I have found the most noble stone in this land: “Stone of Sky God’, a 250-ton, 20ft boulder that has stood for over 1,300 years, on a 45-degree slope, The British tried to move it with seven elephants, in vain. I stood with a group of school children who cheered, and waved as I stood there.


‘Boddhisatva, Ajanta Caves, Maharastra’. Watercolour & Ink. 5” x 7”.

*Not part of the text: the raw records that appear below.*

-- pv_equiv track=rewrite | github.com/LynxTWO/mix-marriage-offline | src/mmo/core/variants.py | _suffix_from_index
-- ===== SOURCE A (Python) =====
-- def _suffix_from_index(index: int) -> str:
--     if index < 0:
--         raise ValueError("index must be >= 0")
--     chars: list[str] = []
--     current = index
--     while True:
--         chars.append(chr(ord("a") + (current % 26)))
--         current = (current // 26) - 1
--         if current < 0:
--             break
--     return "".join(reversed(chars))
-- ===== SOURCE B (Python) =====
-- def _suffix_from_index(index: int) -> str:
--     if index < 0:
--         raise ValueError("index must be >= 0")
--
--     def rec(n: int) -> str:
--         if n < 0:
--             return ""
--         return rec(n // 26 - 1) + chr(ord("a") + n % 26)
--
--     return rec(index)
-- ===== Notes on version B (the rewrite author's own statement) =====
-- stated objective: simpler
-- what changed: Replaces the iterative accumulate-digits-into-a-list-then-reverse loop by a direct recursive bijective-base-26 conversion that builds the string most-significant-first, eliminating the list and the reversal.
import Mathlib
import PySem

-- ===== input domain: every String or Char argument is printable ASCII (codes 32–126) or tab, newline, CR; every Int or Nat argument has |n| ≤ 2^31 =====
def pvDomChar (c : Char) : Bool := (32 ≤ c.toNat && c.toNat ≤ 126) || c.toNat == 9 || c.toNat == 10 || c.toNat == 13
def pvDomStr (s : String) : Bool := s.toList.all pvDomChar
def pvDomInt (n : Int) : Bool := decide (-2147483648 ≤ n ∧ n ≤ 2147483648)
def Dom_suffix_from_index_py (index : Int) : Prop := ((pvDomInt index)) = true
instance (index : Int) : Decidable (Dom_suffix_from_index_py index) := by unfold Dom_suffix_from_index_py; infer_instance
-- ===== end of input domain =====

-- B replaces A's accumulate-then-reverse loop by a direct recursion building the
-- string most-significant-first (objective: simpler; equivalence on index ≥ 0).

-- ===== PORT A =====
-- chr(ord("a") + (n % 26))   (Python % 26, floor mod)
def pvChr26 (n : Int) : Char := Char.ofNat (97 + (PySem.Int.mod n 26).toNat)

-- A's while-loop: appends digits to `chars`, then the caller reverses and joins.
def pvALoop (current : Int) (chars : List Char) : List Char :=
  let chars' := chars ++ [pvChr26 current]
  let next := PySem.Int.floordiv current 26 - 1
  if next < 0 then chars' else pvALoop next chars'
termination_by (current + 1).toNat
decreasing_by
  rename_i h
  have h26 : PySem.Int.floordiv current 26 = current / 26 :=
    PySem.Int.floordiv_eq_ediv_of_pos (by omega)
  simp only [next] at h
  rw [h26] at h
  omega

def suffix_from_index_py (index : Int) : String :=
  -- index < 0 raises ValueError (excluded by Pre_)
  String.ofList ((pvALoop index []).reverse)

-- ===== PORT B =====
-- rec(n) = "" if n < 0 else rec(n // 26 - 1) + chr(ord("a") + n % 26)
def pvBRec (n : Int) : List Char :=
  if n < 0 then []
  else pvBRec (PySem.Int.floordiv n 26 - 1) ++ [pvChr26 n]
termination_by (n + 1).toNat
decreasing_by
  rename_i h
  have h26 : PySem.Int.floordiv n 26 = n / 26 :=
    PySem.Int.floordiv_eq_ediv_of_pos (by omega)
  rw [h26]
  omega

def suffix_from_index_py_alt (index : Int) : String :=
  -- index < 0 raises ValueError (excluded by Pre_)
  String.ofList (pvBRec index)

-- ===== PRECONDITION & SPEC =====
-- Pre_ excludes exactly index < 0, where Python A raises ValueError.
def Pre_suffix_from_index_py (index : Int) : Prop := 0 ≤ index
instance (index : Int) : Decidable (Pre_suffix_from_index_py index) := by
  unfold Pre_suffix_from_index_py; infer_instance

def pvWitness_suffix_from_index_py : Int := (27)

def Spec_suffix_from_index_py (index : Int) (out : String) : Prop := out = suffix_from_index_py_alt index
instance (index : Int) (out : String) : Decidable (Spec_suffix_from_index_py index out) := by unfold Spec_suffix_from_index_py; infer_instance

-- ===== CLAIM (what is proved, stated in full; the proofs are below) =====
def Claim_equal_suffix_from_index_py : Prop := ∀ (index : Int), Dom_suffix_from_index_py index → Pre_suffix_from_index_py index → Spec_suffix_from_index_py index (suffix_from_index_py index)

-- ===== LEMMAS AND PROOFS =====

theorem pvALoop_eq (current : Int) (chars : List Char) : pvALoop current chars =
    if PySem.Int.floordiv current 26 - 1 < 0 then chars ++ [pvChr26 current]
    else pvALoop (PySem.Int.floordiv current 26 - 1) (chars ++ [pvChr26 current]) := by
  rw [pvALoop]

theorem pvBRec_eq (n : Int) : pvBRec n =
    if n < 0 then []
    else pvBRec (PySem.Int.floordiv n 26 - 1) ++ [pvChr26 n] := by
  rw [pvBRec]

-- A's loop accumulator is pure append.
theorem pvALoop_append (k : Nat) : ∀ (current : Int) (chars : List Char),
    (current + 1).toNat ≤ k → pvALoop current chars = chars ++ pvALoop current [] := by
  induction k with
  | zero =>
    intro current chars hk
    have h26 : PySem.Int.floordiv current 26 = current / 26 :=
      PySem.Int.floordiv_eq_ediv_of_pos (by omega)
    have hneg : PySem.Int.floordiv current 26 - 1 < 0 := by rw [h26]; omega
    rw [pvALoop_eq current chars, pvALoop_eq current [], if_pos hneg, if_pos hneg]
    simp
  | succ k ih =>
    intro current chars hk
    have h26 : PySem.Int.floordiv current 26 = current / 26 :=
      PySem.Int.floordiv_eq_ediv_of_pos (by omega)
    rw [pvALoop_eq current chars, pvALoop_eq current []]
    by_cases hneg : PySem.Int.floordiv current 26 - 1 < 0
    · rw [if_pos hneg, if_pos hneg]
      simp
    · simp only [if_neg hneg, List.nil_append]
      have hb : (PySem.Int.floordiv current 26 - 1 + 1).toNat ≤ k := by rw [h26] at hneg ⊢; omega
      rw [ih _ (chars ++ [pvChr26 current]) hb, ih _ [pvChr26 current] hb]
      simp

-- Reversing A's digit list gives B's recursion.
theorem pvALoop_reverse (k : Nat) : ∀ (current : Int),
    (current + 1).toNat ≤ k → 0 ≤ current → (pvALoop current []).reverse = pvBRec current := by
  induction k with
  | zero => intro current hk h0; omega
  | succ k ih =>
    intro current hk h0
    have h26 : PySem.Int.floordiv current 26 = current / 26 :=
      PySem.Int.floordiv_eq_ediv_of_pos (by omega)
    rw [pvALoop_eq current [], pvBRec_eq current]
    by_cases hneg : PySem.Int.floordiv current 26 - 1 < 0
    · rw [if_pos hneg, if_neg (not_lt.mpr h0),
        pvBRec_eq (PySem.Int.floordiv current 26 - 1), if_pos hneg]
      simp
    · simp only [if_neg hneg, if_neg (not_lt.mpr h0), List.nil_append]
      have hb : (PySem.Int.floordiv current 26 - 1 + 1).toNat ≤ k := by rw [h26] at hneg ⊢; omega
      rw [pvALoop_append k _ [pvChr26 current] hb]
      simp only [List.reverse_append, List.reverse_cons, List.reverse_nil, List.nil_append]
      rw [ih _ hb (by omega)]

-- ===== VERDICT (by name: the statement is the Claim_ definition above) =====
theorem suffix_from_index_py_spec : Claim_equal_suffix_from_index_py := by
  intro index _ hpre
  unfold Spec_suffix_from_index_py suffix_from_index_py suffix_from_index_py_alt
  rw [pvALoop_reverse (index + 1).toNat index (le_refl _) hpre]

Bodhisattva Padmapani fresco in one of the temples Ajanta. Cave l, is one of the finest monasteries and the interior paintings here, are among the greatest at Ajanta. Graciously posed Bodhisattva namely Padmapani with elaborate headdresses flanks the antechamber doorway. Padmapāni (“Holder of the Lotus”), a female bodhisattva who embodies the compassion of all Buddhas, who gazes down (at the world). Om Mani Padme Hum.


‘Sravasti Miracle, Cave 2, Ajanta Caves, Aurangabad, Maharashtra’. Watercolour & Ink. 8” x 11”.

Cave 2: Sravasti Miracle Here Buddha is shown in multiple forms. Ajanta Caves, Aurangabad, Maharashtra, India. relief depicts an episode from the “Great Miracle of Sravasti”: the historical Buddha Shakyâmuni gives a display of his power by performing miracles before a gathering of heretical masters.


‘Tiger Hunt’. Watercolour & Ink. 8” x 11”.

A tiger is a large fierce animal belonging to the cat family. Tigers are in crisis in India. The Bengal tiger is classified as endangered by the IUCN; it has been predicted all tigers may become extinct in the wild within the next decade.

In this Rajput miniature some tigers are hunted with speers; some on foot, others from machans. Tiger hunting is dangerous for both parties. There are several hunters accompany perhaps the Maharaja, and the prey run through a bright green landscape, partially covered in small trees, with a river and rocs running through the middle.

Tigers were in that time seen as trophies and were thought to bring valour and prestige. The British loved to hunt Tiger, just like the Mughals did; it had been a Royal Sport for centuries.


In this minature, the tigers appear to be doing a good job at finishing off the hunters, yet it remains to be seen.


‘Victoria Memorial, Calutta’. Watercolour & Ink. 8” x 11”.

The Victoria Memorial is a large marble building in Kolkata (formerly Calcutta), West Bengal, India, which was built between 1906 and 1921. It is dedicated to the memory of Queen Victoria (1819–1901) and is now a museum.The memorial lies on the maidan (grounds) by the bank of the Hooghly River, near Jawaharlal Nehru road.